The Cahuachi discovery follows the 2019 find from Cueva del Chileno in Bolivia, where organic residue analysis of a “1,000-year-old ritual bundle” revealed a slew of psychedelics: harmine, bufotenine, DMT, and possibly psilocin. The site was interpreted as the domain of “ritual specialists” who would cultivate “extraordinary states of consciousness.”

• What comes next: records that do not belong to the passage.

-- pv_equiv track=rewrite | github.com/aaravzen/Wordle | solver.py | calculate_new_colors
-- ===== SOURCE A (Python) =====
-- def calculate_new_colors(guess,response,greens,yellows,reds,singles,multiples):
--     new_greens = ""
--     good_letters = set()
--     for idx,color in enumerate(response):
--         if color.upper() == "G":
--             new_greens += guess[idx]
--             if guess[idx] in good_letters:
--                 multiples.add(guess[idx])
--             good_letters.add(guess[idx])
--         elif color.upper() == "Y":
--             yellows.append((guess[idx],idx))
--             new_greens += greens[idx]
--             if guess[idx] in good_letters:
--                 multiples.add(guess[idx])
--             good_letters.add(guess[idx])
--         else:
--             new_greens += greens[idx]
--
--     for idx,color in enumerate(response):
--         if color.upper() != "G" and color.upper() != "Y":
--             if guess[idx] not in good_letters:
--                 reds += guess[idx]
--             else:
--                 singles.add(guess[idx])
--     return new_greens,reds
-- ===== SOURCE B (Python) =====
-- def calculate_new_colors(guess, response, greens, yellows, reds, singles, multiples):
--     # one pass of comprehensions over enumerate(response) instead of incremental set threading
--     gy = [guess[i] for i, c in enumerate(response) if c.upper() in ("G", "Y")]
--     good_letters = set(gy)
--     for ch in good_letters:
--         if gy.count(ch) >= 2:
--             multiples.add(ch)
--     yellows.extend((guess[i], i) for i, c in enumerate(response) if c.upper() == "Y")
--     new_greens = "".join(guess[i] if c.upper() == "G" else greens[i]
--                          for i, c in enumerate(response))
--     bad = [guess[i] for i, c in enumerate(response) if c.upper() not in ("G", "Y")]
--     reds += "".join(ch for ch in bad if ch not in good_letters)
--     singles.update(ch for ch in bad if ch in good_letters)
--     return new_greens, reds
-- ===== Notes on version B (the rewrite author's own statement) =====
-- stated objective: simpler
-- what changed: Replaces A's two stateful loops that thread an incrementally grown good_letters set with independent comprehensions over enumerate(response): the G/Y letter list is built once, good_letters = set of it, multiples derived from counts >= 2, and new_greens/reds/yellows/singles each come from one direct comprehension.
import Mathlib
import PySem

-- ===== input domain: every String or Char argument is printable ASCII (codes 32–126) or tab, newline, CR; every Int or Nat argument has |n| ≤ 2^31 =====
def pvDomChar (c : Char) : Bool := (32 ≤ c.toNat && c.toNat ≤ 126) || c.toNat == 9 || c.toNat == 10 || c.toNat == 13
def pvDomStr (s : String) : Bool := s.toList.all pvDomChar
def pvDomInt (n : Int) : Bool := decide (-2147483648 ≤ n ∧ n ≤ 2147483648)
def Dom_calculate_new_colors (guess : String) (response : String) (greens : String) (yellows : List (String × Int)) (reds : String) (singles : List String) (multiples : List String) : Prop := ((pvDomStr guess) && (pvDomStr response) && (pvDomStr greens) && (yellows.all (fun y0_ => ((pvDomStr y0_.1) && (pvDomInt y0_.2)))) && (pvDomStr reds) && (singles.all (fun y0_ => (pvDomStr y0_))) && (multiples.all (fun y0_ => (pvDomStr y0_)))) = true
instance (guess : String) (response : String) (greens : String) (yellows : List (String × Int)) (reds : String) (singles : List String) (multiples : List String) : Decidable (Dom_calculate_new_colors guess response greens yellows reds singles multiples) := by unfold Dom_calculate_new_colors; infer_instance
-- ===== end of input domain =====

-- B replaces A's two stateful loops (incrementally grown good_letters set) by independent
-- comprehensions over enumerate(response) (objective: simpler). A mutates yellows/singles/
-- multiples in place; B performs the same mutations in Python, but the equivalence proved
-- here is about the RETURN value (new_greens, reds) only, so neither port models them.
-- Char.toUpper is exact for Python str.upper on the one-char ASCII strings Dom admits.

-- ===== PORT A =====
-- first loop of A: builds new_greens and the good_letters set as it scans
def pvALoop1 (g gr : List Char) : List Char → Nat → List Char → PySem.Set Char → List Char × PySem.Set Char
  | [], _, ng, good => (ng, good)
  | c :: rest, idx, ng, good =>
    if c.toUpper = 'G' then
      pvALoop1 g gr rest (idx+1) (ng ++ [PySem.List.pyGetD g (idx : Int) '?'])
        (PySem.Set.add good (PySem.List.pyGetD g (idx : Int) '?'))
    else if c.toUpper = 'Y' then
      pvALoop1 g gr rest (idx+1) (ng ++ [PySem.List.pyGetD gr (idx : Int) '?'])
        (PySem.Set.add good (PySem.List.pyGetD g (idx : Int) '?'))
    else
      pvALoop1 g gr rest (idx+1) (ng ++ [PySem.List.pyGetD gr (idx : Int) '?']) good

-- second loop of A: extends reds with non-G/Y letters not in good_letters
def pvALoop2 (g : List Char) (good : PySem.Set Char) : List Char → Nat → List Char → List Char
  | [], _, red => red
  | c :: rest, idx, red =>
    if c.toUpper ≠ 'G' ∧ c.toUpper ≠ 'Y' then
      if PySem.Set.contains good (PySem.List.pyGetD g (idx : Int) '?') then
        pvALoop2 g good rest (idx+1) red
      else
        pvALoop2 g good rest (idx+1) (red ++ [PySem.List.pyGetD g (idx : Int) '?'])
    else
      pvALoop2 g good rest (idx+1) red

def calculate_new_colors (guess : String) (response : String) (greens : String) (yellows : List (String × Int)) (reds : String) (singles : List String) (multiples : List String) : String × String :=
  let p := pvALoop1 guess.toList greens.toList response.toList 0 [] PySem.Set.empty
  let red := pvALoop2 guess.toList p.2 response.toList 0 reds.toList
  (String.ofList p.1, String.ofList red)

-- ===== PORT B =====
def pvIsGY (c : Char) : Bool := c.toUpper == 'G' || c.toUpper == 'Y'

def calculate_new_colors_alt (guess : String) (response : String) (greens : String) (yellows : List (String × Int)) (reds : String) (singles : List String) (multiples : List String) : String × String :=
  let g := guess.toList
  let en := PySem.List.enumerate response.toList 0
  let gy := en.filterMap (fun p => if pvIsGY p.2 then some (PySem.List.pyGetD g p.1 '?') else none)
  let good : PySem.Set Char := PySem.Set.ofList gy
  let new_greens := en.map (fun p => if p.2.toUpper == 'G' then PySem.List.pyGetD g p.1 '?' else PySem.List.pyGetD greens.toList p.1 '?')
  let bad := en.filterMap (fun p => if !pvIsGY p.2 then some (PySem.List.pyGetD g p.1 '?') else none)
  (String.ofList new_greens, String.ofList (reds.toList ++ bad.filter (fun ch => !(PySem.Set.contains good ch))))

-- ===== PRECONDITION & SPEC =====
-- Pre_: exactly the inputs where Python A returns (no IndexError): guess covers every
-- response position, and greens covers every non-G response position.
def Pre_calculate_new_colors (guess : String) (response : String) (greens : String) (yellows : List (String × Int)) (reds : String) (singles : List String) (multiples : List String) : Prop :=
  response.toList.length ≤ guess.toList.length ∧
    ∀ p ∈ PySem.List.enumerate response.toList 0, (p.2.toUpper = 'G' ∨ p.1 < (greens.toList.length : Int))
instance (guess : String) (response : String) (greens : String) (yellows : List (String × Int)) (reds : String) (singles : List String) (multiples : List String) : Decidable (Pre_calculate_new_colors guess response greens yellows reds singles multiples) := by unfold Pre_calculate_new_colors; infer_instance

def pvWitness_calculate_new_colors : String × String × String × (List (String × Int)) × String × List String × List String :=
  ("crane", "GYbGx", "house", [("q", 1)], "r", ["z"], [])

def Spec_calculate_new_colors (guess : String) (response : String) (greens : String) (yellows : List (String × Int)) (reds : String) (singles : List String) (multiples : List String) (out : String × String) : Prop := out = calculate_new_colors_alt guess response greens yellows reds singles multiples
instance (guess : String) (response : String) (greens : String) (yellows : List (String × Int)) (reds : String) (singles : List String) (multiples : List String) (out : String × String) : Decidable (Spec_calculate_new_colors guess response greens yellows reds singles multiples out) := by unfold Spec_calculate_new_colors; infer_instance

-- ===== CLAIM (what is proved, stated in full; the proofs are below) =====
def Claim_equal_calculate_new_colors : Prop := ∀ (guess : String) (response : String) (greens : String) (yellows : List (String × Int)) (reds : String) (singles : List String) (multiples : List String), Dom_calculate_new_colors guess response greens yellows reds singles multiples → Pre_calculate_new_colors guess response greens yellows reds singles multiples → Spec_calculate_new_colors guess response greens yellows reds singles multiples (calculate_new_colors guess response greens yellows reds singles multiples)

-- ===== LEMMAS AND PROOFS =====
-- index-threaded characterisations of the three per-position sequences
def pvNGs (g gr : List Char) : List Char → Nat → List Char
  | [], _ => []
  | c :: rest, idx =>
    (if c.toUpper = 'G' then g.getD idx '?' else gr.getD idx '?') :: pvNGs g gr rest (idx+1)

def pvGYs (g : List Char) : List Char → Nat → List Char
  | [], _ => []
  | c :: rest, idx =>
    if pvIsGY c then g.getD idx '?' :: pvGYs g rest (idx+1) else pvGYs g rest (idx+1)

def pvBads (g : List Char) : List Char → Nat → List Char
  | [], _ => []
  | c :: rest, idx =>
    if pvIsGY c then pvBads g rest (idx+1) else g.getD idx '?' :: pvBads g rest (idx+1)

theorem pvALoop1_eq (g gr : List Char) : ∀ (cs : List Char) (idx : Nat) (ng : List Char) (good : PySem.Set Char),
    pvALoop1 g gr cs idx ng good = (ng ++ pvNGs g gr cs idx, PySem.Set.update good (pvGYs g cs idx)) := by
  intro cs
  induction cs with
  | nil => intro idx ng good; simp [pvALoop1, pvNGs, pvGYs, PySem.Set.update_nil]
  | cons c rest ih =>
    intro idx ng good
    by_cases hG : c.toUpper = 'G'
    · simp [pvALoop1, pvNGs, pvGYs, pvIsGY, hG, ih, PySem.Set.update_cons]
    · by_cases hY : c.toUpper = 'Y'
      · simp [pvALoop1, pvNGs, pvGYs, pvIsGY, hY, ih, PySem.Set.update_cons]
      · simp [pvALoop1, pvNGs, pvGYs, pvIsGY, hG, hY, ih]

theorem pvALoop2_eq (g : List Char) (good : PySem.Set Char) : ∀ (cs : List Char) (idx : Nat) (red : List Char),
    pvALoop2 g good cs idx red = red ++ (pvBads g cs idx).filter (fun ch => !(PySem.Set.contains good ch)) := by
  intro cs
  induction cs with
  | nil => intro idx red; simp [pvALoop2, pvBads]
  | cons c rest ih =>
    intro idx red
    by_cases hGY : c.toUpper ≠ 'G' ∧ c.toUpper ≠ 'Y'
    · have hb : pvIsGY c = false := by simp [pvIsGY, hGY.1, hGY.2]
      by_cases hm : (g[idx]?.getD '?') ∈ good
      · simp [pvALoop2, pvBads, hGY, hb, hm, ih]
      · simp [pvALoop2, pvBads, hGY, hb, hm, ih]
    · have hb : pvIsGY c = true := by
        simp [pvIsGY]
        rcases not_and_or.mp hGY with h | h
        · exact Or.inl (not_not.mp h)
        · exact Or.inr (not_not.mp h)
      simp [pvALoop2, pvBads, hGY, hb, ih]

theorem pv_en_map (g gr : List Char) : ∀ (cs : List Char) (idx : Nat),
    (PySem.List.enumerate cs (idx : Int)).map (fun p => if p.2.toUpper == 'G' then PySem.List.pyGetD g p.1 '?' else PySem.List.pyGetD gr p.1 '?') = pvNGs g gr cs idx := by
  intro cs
  induction cs with
  | nil => intro idx; simp [PySem.List.enumerate_nil, pvNGs]
  | cons c rest ih =>
    intro idx
    rw [PySem.List.enumerate_cons, List.map_cons,
      show ((idx : Int) + 1) = ((idx + 1 : Nat) : Int) by push_cast; ring, ih]
    simp [pvNGs]

theorem pv_en_gy (g : List Char) : ∀ (cs : List Char) (idx : Nat),
    (PySem.List.enumerate cs (idx : Int)).filterMap (fun p => if pvIsGY p.2 then some (PySem.List.pyGetD g p.1 '?') else none) = pvGYs g cs idx := by
  intro cs
  induction cs with
  | nil => intro idx; simp [PySem.List.enumerate_nil, pvGYs]
  | cons c rest ih =>
    intro idx
    rw [PySem.List.enumerate_cons, List.filterMap_cons,
      show ((idx : Int) + 1) = ((idx + 1 : Nat) : Int) by push_cast; ring, ih]
    by_cases hb : pvIsGY c
    · simp [pvGYs, hb]
    · simp [pvGYs, hb]

theorem pv_en_bad (g : List Char) : ∀ (cs : List Char) (idx : Nat),
    (PySem.List.enumerate cs (idx : Int)).filterMap (fun p => if !pvIsGY p.2 then some (PySem.List.pyGetD g p.1 '?') else none) = pvBads g cs idx := by
  intro cs
  induction cs with
  | nil => intro idx; simp [PySem.List.enumerate_nil, pvBads]
  | cons c rest ih =>
    intro idx
    rw [PySem.List.enumerate_cons, List.filterMap_cons,
      show ((idx : Int) + 1) = ((idx + 1 : Nat) : Int) by push_cast; ring, ih]
    by_cases hb : pvIsGY c
    · simp [pvBads, hb]
    · simp [pvBads, hb]

-- ===== VERDICT (by name: the statement is the Claim_ definition above) =====
theorem calculate_new_colors_spec : Claim_equal_calculate_new_colors := by
  intro guess response greens yellows reds singles multiples _ _
  unfold Spec_calculate_new_colors calculate_new_colors calculate_new_colors_alt
  have e1 := pv_en_map guess.toList greens.toList response.toList 0
  have e2 := pv_en_gy guess.toList response.toList 0
  have e3 := pv_en_bad guess.toList response.toList 0
  push_cast at e1 e2 e3
  simp only [pvALoop1_eq, pvALoop2_eq, e1, e2, e3]
  simp [PySem.Set.empty, PySem.Set.update_nil_left]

The “black drink” — not as widely known as peyote or ayahuasca — was traditionally thought to be a caffeinated tea made from yaupon holly (Ilex vomitoria). But another ingredient was lurking in the artifacts. In 2018, a number of shell cups and ritual vessels were sampled from various Mississippian sites in Arkansas and Oklahoma, each with a date of 1100-1700 AD. Chemical analysis confirmed the presence of atropine and scopolamine: alkaloids found in datura. One container bears the shape of an earth mother goddess, Old-Woman-Who-Never-Dies, who acted as a female guardian spirit in the Beneath World. It suggests the ritual use of datura “as a source of dreams through which women found and communicated with such spirits.”

Once again, the parallels to psychedelic ceremony worlds away in Africa and the Asia-Pacific cannot be ignored. Psychedelics are part and parcel of the universal religious heritage of humankind — East and West, North and South. They predate our species and, if we study the past as well as existing traditions, might redefine the way we understand ourselves, the planet and the cosmos.